On the surface, the Open Compute Project — first announced by Facebook several months ago — is focused on sharing best practices and data center architecture approaches that can help data centers become more energy-efficient and “greener” overall.

But the theme of “open hardware” that dominated the latest summit held by the group in New York suggests that there is actually a much bigger movement afoot, one that I think could provide new momentum for system builders that integrate their own servers based on Intel technology.

Andy Bechtolsheim, chief development officer and chairman of Arista Networks (and, of course, one of the Sun Microsystems co-founders), said that information technology industry has a long history of standards development that has helped drive adoption and drive down costs. “What has been missing is a standard at the system level,” he told attendees of the second Open Compute Summit.

Bechtolsheim went on to criticize the “gratuitous differentiation” that distinguishes data center infrastructure technologies from each other and makes it tough for VARs and systems integrators — and businesses for that matter — to ensure interoperability. “This benefits the vendor more than the customer,” he said.

It is also a big reason that Facebook choose to build its own servers when constructing its data centers, said Frank Frankovsky, director of technical operations for Facebook executive, who founded the Open Compute Project and now sits on its board. Frankovsky’s fellow directors are Bechtolsheim; Don Duet, managing director with Goldman-Sachs; Mark Roenigk, chief operating officer of Rackspace Hosting; and Jason Waxman, general manager of high-density computing for the Intel data center group.
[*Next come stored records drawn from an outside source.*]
-- pv_equiv track=rewrite | github.com/jacoby3210/cas-data-designer | dist/temp_script.py | sort_column_indices
-- ===== SOURCE A (Python) =====
-- def sort_column_indices(headers):
--
--   column_indices = {
--     'data': [],
--     'locales': [],
--     'json': [],
--     'refs': []
--   }
--   column_names = []
--
--   for i, header in enumerate(headers):
--     column_name, column_type = header.split(':')[0], header.split(':')[1].lower()
--     column_names.append(column_name)
--
--     if 'support' in column_type: continue
--     elif 'ltext' in column_type: column_indices['locales'].append(i)
--     elif 'json' in column_type: column_indices['json'].append(i)
--     elif 'ref' in column_type: column_indices['refs'].append(i)
--     else: column_indices['data'].append(i)
--
--   return column_names, column_indices
-- ===== SOURCE B (Python) =====
-- RULES = (('ltext', 'locales'), ('json', 'json'), ('ref', 'refs'))
-- BUCKETS = ('data', 'locales', 'json', 'refs')
--
-- def _classify(column_type):
--   column_type = column_type.lower()
--   if 'support' in column_type:
--     return None
--   for keyword, bucket in RULES:
--     if keyword in column_type:
--       return bucket
--   return 'data'
--
-- def sort_column_indices(headers):
--   parts = [header.split(':') for header in headers]
--   column_names = [p[0] for p in parts]
--   labels = [_classify(p[1]) for p in parts]
--   column_indices = {b: [i for i, l in enumerate(labels) if l == b] for b in BUCKETS}
--   return column_names, column_indices
-- ===== Notes on version B (the rewrite author's own statement) =====
-- stated objective: alternative
-- what changed: A's single loop mutating a four-bucket dict through an if/elif chain is replaced by a pure classification pass (an ordered keyword-rule table producing a label per header) followed by building the dict with one filtering comprehension per bucket.
import Mathlib
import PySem

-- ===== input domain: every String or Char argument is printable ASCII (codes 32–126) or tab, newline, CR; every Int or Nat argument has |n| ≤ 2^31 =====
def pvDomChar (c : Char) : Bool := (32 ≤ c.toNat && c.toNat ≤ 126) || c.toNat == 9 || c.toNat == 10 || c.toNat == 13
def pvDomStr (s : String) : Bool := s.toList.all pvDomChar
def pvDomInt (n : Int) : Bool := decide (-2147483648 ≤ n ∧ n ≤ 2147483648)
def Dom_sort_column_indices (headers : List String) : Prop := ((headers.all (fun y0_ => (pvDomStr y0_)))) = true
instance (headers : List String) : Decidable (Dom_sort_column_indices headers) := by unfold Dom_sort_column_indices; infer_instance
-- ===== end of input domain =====

-- B replaces A's if/elif dispatch into a mutated four-bucket dict by a pure classification pass
-- (an ordered rule table) followed by building each bucket as a filter over the label list (objective: alternative).

-- ===== PORT A =====
-- loop body of A; the fallthrough branch is the case where header.split(':')[1] raises IndexError (excluded by Pre_)
def pvStepA (st : List String × PySem.Dict String (List Int)) (p : Int × String) :
    List String × PySem.Dict String (List Int) :=
  match PySem.List.pyGet? ((PySem.Str.split? p.2 ":").getD []) 0,
        PySem.List.pyGet? ((PySem.Str.split? p.2 ":").getD []) 1 with
  | some column_name, some t0 =>
    let column_type := PySem.Str.lower t0
    let names := st.1 ++ [column_name]
    if PySem.Str.isIn "support" column_type then (names, st.2)
    else if PySem.Str.isIn "ltext" column_type then (names, st.2.modify "locales" [] (· ++ [p.1]))
    else if PySem.Str.isIn "json" column_type then (names, st.2.modify "json" [] (· ++ [p.1]))
    else if PySem.Str.isIn "ref" column_type then (names, st.2.modify "refs" [] (· ++ [p.1]))
    else (names, st.2.modify "data" [] (· ++ [p.1]))
  | _, _ => st

def sort_column_indices (headers : List String) : List String × (List (String × List Int)) :=
  let column_indices : PySem.Dict String (List Int) :=
    PySem.Dict.mk [("data", []), ("locales", []), ("json", []), ("refs", [])]
  let r := (PySem.List.enumerate headers 0).foldl pvStepA ([], column_indices)
  (r.1, r.2.items)

-- ===== PORT B =====
def pvRules : List (String × String) := [("ltext", "locales"), ("json", "json"), ("ref", "refs")]

def pvBuckets : List String := ["data", "locales", "json", "refs"]

def pvClassify (column_type : String) : Option String :=
  let t := PySem.Str.lower column_type
  if PySem.Str.isIn "support" t then none
  else
    match pvRules.find? (fun rule => PySem.Str.isIn rule.1 t) with
    | some rule => some rule.2
    | none => some "data"

def sort_column_indices_alt (headers : List String) : List String × (List (String × List Int)) :=
  let parts := headers.map (fun h => (PySem.Str.split? h ":").getD [])
  let column_names := parts.map (fun p => (PySem.List.pyGet? p 0).getD "")
  -- the none branch of p[1] is where Python's Source B raises IndexError (excluded by Pre_)
  let labels := parts.map (fun p =>
    match PySem.List.pyGet? p 1 with
    | some t => pvClassify t
    | none => none)
  let column_indices := pvBuckets.map (fun b =>
    (b, (PySem.List.enumerate labels 0).filterMap (fun q => if q.2 == some b then some q.1 else none)))
  (column_names, column_indices)

-- ===== PRECONDITION & SPEC =====
-- Pre_ admits exactly the headers containing a ':' (split gives ≥ 2 pieces); on the others both
-- Pythons raise IndexError at header.split(':')[1].
def Pre_sort_column_indices (headers : List String) : Prop :=
  (headers.all (fun h => 2 ≤ ((PySem.Str.split? h ":").getD []).length)) = true
instance (headers : List String) : Decidable (Pre_sort_column_indices headers) := by
  unfold Pre_sort_column_indices; infer_instance

def pvWitness_sort_column_indices : List String :=
  ["id:data", "name:LTEXT", "price:json", "cat:Reference", "tmp:support"]

def Spec_sort_column_indices (headers : List String) (out : List String × (List (String × List Int))) : Prop := out = sort_column_indices_alt headers
instance (headers : List String) (out : List String × (List (String × List Int))) : Decidable (Spec_sort_column_indices headers out) := by unfold Spec_sort_column_indices; infer_instance

-- ===== CLAIM (what is proved, stated in full; the proofs are below) =====
def Claim_equal_sort_column_indices : Prop := ∀ (headers : List String), Dom_sort_column_indices headers → Pre_sort_column_indices headers → Spec_sort_column_indices headers (sort_column_indices headers)

-- ===== LEMMAS AND PROOFS =====

-- the label B computes for one header (B's labels list is headers.map pvLabel)
def pvLabel (h : String) : Option String :=
  match PySem.List.pyGet? ((PySem.Str.split? h ":").getD []) 1 with
  | some t => pvClassify t
  | none => none

-- the bucket list B computes, with an arbitrary enumeration start
def pvIdxs (hs : List String) (s : Int) (b : String) : List Int :=
  (PySem.List.enumerate (hs.map pvLabel) s).filterMap (fun q => if q.2 == some b then some q.1 else none)

lemma pvIdxs_cons (h : String) (t : List String) (s : Int) (b : String) :
    pvIdxs (h :: t) s b = (if pvLabel h = some b then [s] else []) ++ pvIdxs t (s + 1) b := by
  simp only [pvIdxs, List.map_cons, PySem.List.enumerate_cons, List.filterMap_cons]
  by_cases hb : pvLabel h = some b
  · simp [hb]
  · simp [hb]

lemma pvClassify_cases (ty : String) :
    pvClassify ty =
      if PySem.Str.isIn "support" (PySem.Str.lower ty) then none
      else if PySem.Str.isIn "ltext" (PySem.Str.lower ty) then some "locales"
      else if PySem.Str.isIn "json" (PySem.Str.lower ty) then some "json"
      else if PySem.Str.isIn "ref" (PySem.Str.lower ty) then some "refs"
      else some "data" := by
  rw [pvClassify]
  simp only [pvRules, List.find?]
  cases hs : PySem.Str.isIn "support" (PySem.Str.lower ty) <;>
    cases hl : PySem.Str.isIn "ltext" (PySem.Str.lower ty) <;>
      cases hj : PySem.Str.isIn "json" (PySem.Str.lower ty) <;>
        cases hr : PySem.Str.isIn "ref" (PySem.Str.lower ty) <;>
          simp [*]

lemma pvLoop (hs : List String)
    (hpre : ∀ h ∈ hs, 2 ≤ ((PySem.Str.split? h ":").getD []).length)
    (s : Int) (names : List String) (a b c r : List Int) :
    (PySem.List.enumerate hs s).foldl pvStepA
      (names, PySem.Dict.mk [("data", a), ("locales", b), ("json", c), ("refs", r)]) =
    (names ++ hs.map (fun h => (PySem.List.pyGet? ((PySem.Str.split? h ":").getD []) 0).getD ""),
     PySem.Dict.mk [("data", a ++ pvIdxs hs s "data"), ("locales", b ++ pvIdxs hs s "locales"),
                    ("json", c ++ pvIdxs hs s "json"), ("refs", r ++ pvIdxs hs s "refs")]) := by
  induction hs generalizing s names a b c r with
  | nil => simp [pvIdxs]
  | cons h t ih =>
    have hh : 2 ≤ ((PySem.Str.split? h ":").getD []).length := hpre h (by simp)
    have h0 : PySem.List.pyGet? ((PySem.Str.split? h ":").getD []) 0 =
        some (((PySem.Str.split? h ":").getD [])[0]'(by omega)) := by
      simpa using PySem.List.pyGet?_ofNat ((PySem.Str.split? h ":").getD []) 0 (by omega)
    have h1 : PySem.List.pyGet? ((PySem.Str.split? h ":").getD []) 1 =
        some (((PySem.Str.split? h ":").getD [])[1]'(by omega)) := by
      simpa using PySem.List.pyGet?_ofNat ((PySem.Str.split? h ":").getD []) 1 (by omega)
    have hpre' : ∀ x ∈ t, 2 ≤ ((PySem.Str.split? x ":").getD []).length :=
      fun x hx => hpre x (by simp [hx])
    have hlabel : pvLabel h = pvClassify (((PySem.Str.split? h ":").getD [])[1]'(by omega)) := by
      rw [pvLabel, h1]
    have hstep : pvStepA (names, PySem.Dict.mk [("data", a), ("locales", b), ("json", c), ("refs", r)]) (s, h) =
        (let column_type := PySem.Str.lower (((PySem.Str.split? h ":").getD [])[1]'(by omega))
         let names' := names ++ [((PySem.Str.split? h ":").getD [])[0]'(by omega)]
         let d := PySem.Dict.mk [("data", a), ("locales", b), ("json", c), ("refs", r)]
         if PySem.Str.isIn "support" column_type then (names', d)
         else if PySem.Str.isIn "ltext" column_type then (names', d.modify "locales" [] (· ++ [s]))
         else if PySem.Str.isIn "json" column_type then (names', d.modify "json" [] (· ++ [s]))
         else if PySem.Str.isIn "ref" column_type then (names', d.modify "refs" [] (· ++ [s]))
         else (names', d.modify "data" [] (· ++ [s]))) := by
      unfold pvStepA
      rw [h0, h1]
    rw [PySem.List.enumerate_cons, List.foldl_cons, hstep]
    dsimp only
    have hcl := pvClassify_cases (((PySem.Str.split? h ":").getD [])[1]'(by omega))
    split_ifs with hsup hlt hjs hrf
    · -- support: skip
      rw [ih hpre']
      have hlb : pvLabel h = none := by rw [hlabel, hcl, if_pos hsup]
      simp [pvIdxs_cons, hlb, h0]
    · -- ltext
      have hd : (PySem.Dict.mk [("data", a), ("locales", b), ("json", c), ("refs", r)]).modify "locales" [] (· ++ [s]) =
          PySem.Dict.mk [("data", a), ("locales", b ++ [s]), ("json", c), ("refs", r)] := by
        simp [PySem.Dict.modify, PySem.Dict.insert, PySem.Dict.contains, PySem.Dict.getD, PySem.Dict.get?]
      rw [hd, ih hpre']
      have hlb : pvLabel h = some "locales" := by rw [hlabel, hcl, if_neg hsup, if_pos hlt]
      simp [pvIdxs_cons, hlb, h0]
    · -- json
      have hd : (PySem.Dict.mk [("data", a), ("locales", b), ("json", c), ("refs", r)]).modify "json" [] (· ++ [s]) =
          PySem.Dict.mk [("data", a), ("locales", b), ("json", c ++ [s]), ("refs", r)] := by
        simp [PySem.Dict.modify, PySem.Dict.insert, PySem.Dict.contains, PySem.Dict.getD, PySem.Dict.get?]
      rw [hd, ih hpre']
      have hlb : pvLabel h = some "json" := by rw [hlabel, hcl, if_neg hsup, if_neg hlt, if_pos hjs]
      simp [pvIdxs_cons, hlb, h0]
    · -- ref
      have hd : (PySem.Dict.mk [("data", a), ("locales", b), ("json", c), ("refs", r)]).modify "refs" [] (· ++ [s]) =
          PySem.Dict.mk [("data", a), ("locales", b), ("json", c), ("refs", r ++ [s])] := by
        simp [PySem.Dict.modify, PySem.Dict.insert, PySem.Dict.contains, PySem.Dict.getD, PySem.Dict.get?]
      rw [hd, ih hpre']
      have hlb : pvLabel h = some "refs" := by rw [hlabel, hcl, if_neg hsup, if_neg hlt, if_neg hjs, if_pos hrf]
      simp [pvIdxs_cons, hlb, h0]
    · -- data
      have hd : (PySem.Dict.mk [("data", a), ("locales", b), ("json", c), ("refs", r)]).modify "data" [] (· ++ [s]) =
          PySem.Dict.mk [("data", a ++ [s]), ("locales", b), ("json", c), ("refs", r)] := by
        simp [PySem.Dict.modify, PySem.Dict.insert, PySem.Dict.contains, PySem.Dict.getD, PySem.Dict.get?]
      rw [hd, ih hpre']
      have hlb : pvLabel h = some "data" := by rw [hlabel, hcl, if_neg hsup, if_neg hlt, if_neg hjs, if_neg hrf]
      simp [pvIdxs_cons, hlb, h0]

-- ===== VERDICT (by name: the statement is the Claim_ definition above) =====
theorem sort_column_indices_spec : Claim_equal_sort_column_indices := by
  unfold Claim_equal_sort_column_indices
  intro headers _ hpre
  unfold Spec_sort_column_indices
  have hpre' : ∀ h ∈ headers, 2 ≤ ((PySem.Str.split? h ":").getD []).length := by
    intro h hh
    simpa using (List.all_eq_true.mp hpre) h hh
  show sort_column_indices headers = sort_column_indices_alt headers
  simp only [sort_column_indices, sort_column_indices_alt]
  rw [pvLoop headers hpre' 0 [] [] [] [] []]
  simp [pvBuckets, pvIdxs, List.map_map, Function.comp]
  exact ⟨rfl, rfl, rfl, rfl⟩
By thinking about the rack holistically (in effect, the rack is the new chassis), Frankovsky said Facebook was able to reduce the energy consumption of Facebook’s Prineville, Oregon, data center by 38 percent compared with existing data centers tasked with doing the same amount of work. The cost to build out that facility was 24 percent less, because Facebook exercised total control. Among other things, it opted for a 480-volt power distribution system to help reduce power losses during the conversion process and it reuses the hot aisle air to heat offices in the winter time.

Here’s the interesting part. As part of the Open Compute Project, Facebook plans to make its approaches available to the Open Compute Project community. This community will operate according to the model embraced by the Apache Software Foundation, adopting the contributions it deems appropriate. One of the early contributions are motherboards from ASUS. In addition, Red Hat has said it will ensure that it will support Red Hat Enterprise Linux on certified systems.

How far will the Open Compute Project reach? Frankovsky said that in order for “scale computing” — the infrastructure necessary to support the cloud computing movement — to succeed, the pace of hardware innovation needs to increase.

Open Compute encourages the best brains in the community share their ideas, including the best members of the white-box server channel. Other technology companies that have jumped on the bandwagon include Baidu, Cloudera, Dell, DRT, Future Facilities, Huawei, Hyve (Synnex), Mellanox, Nebula and Silicon Mechanics. Netflix, another company that relies on massive data centers, has also joined the community.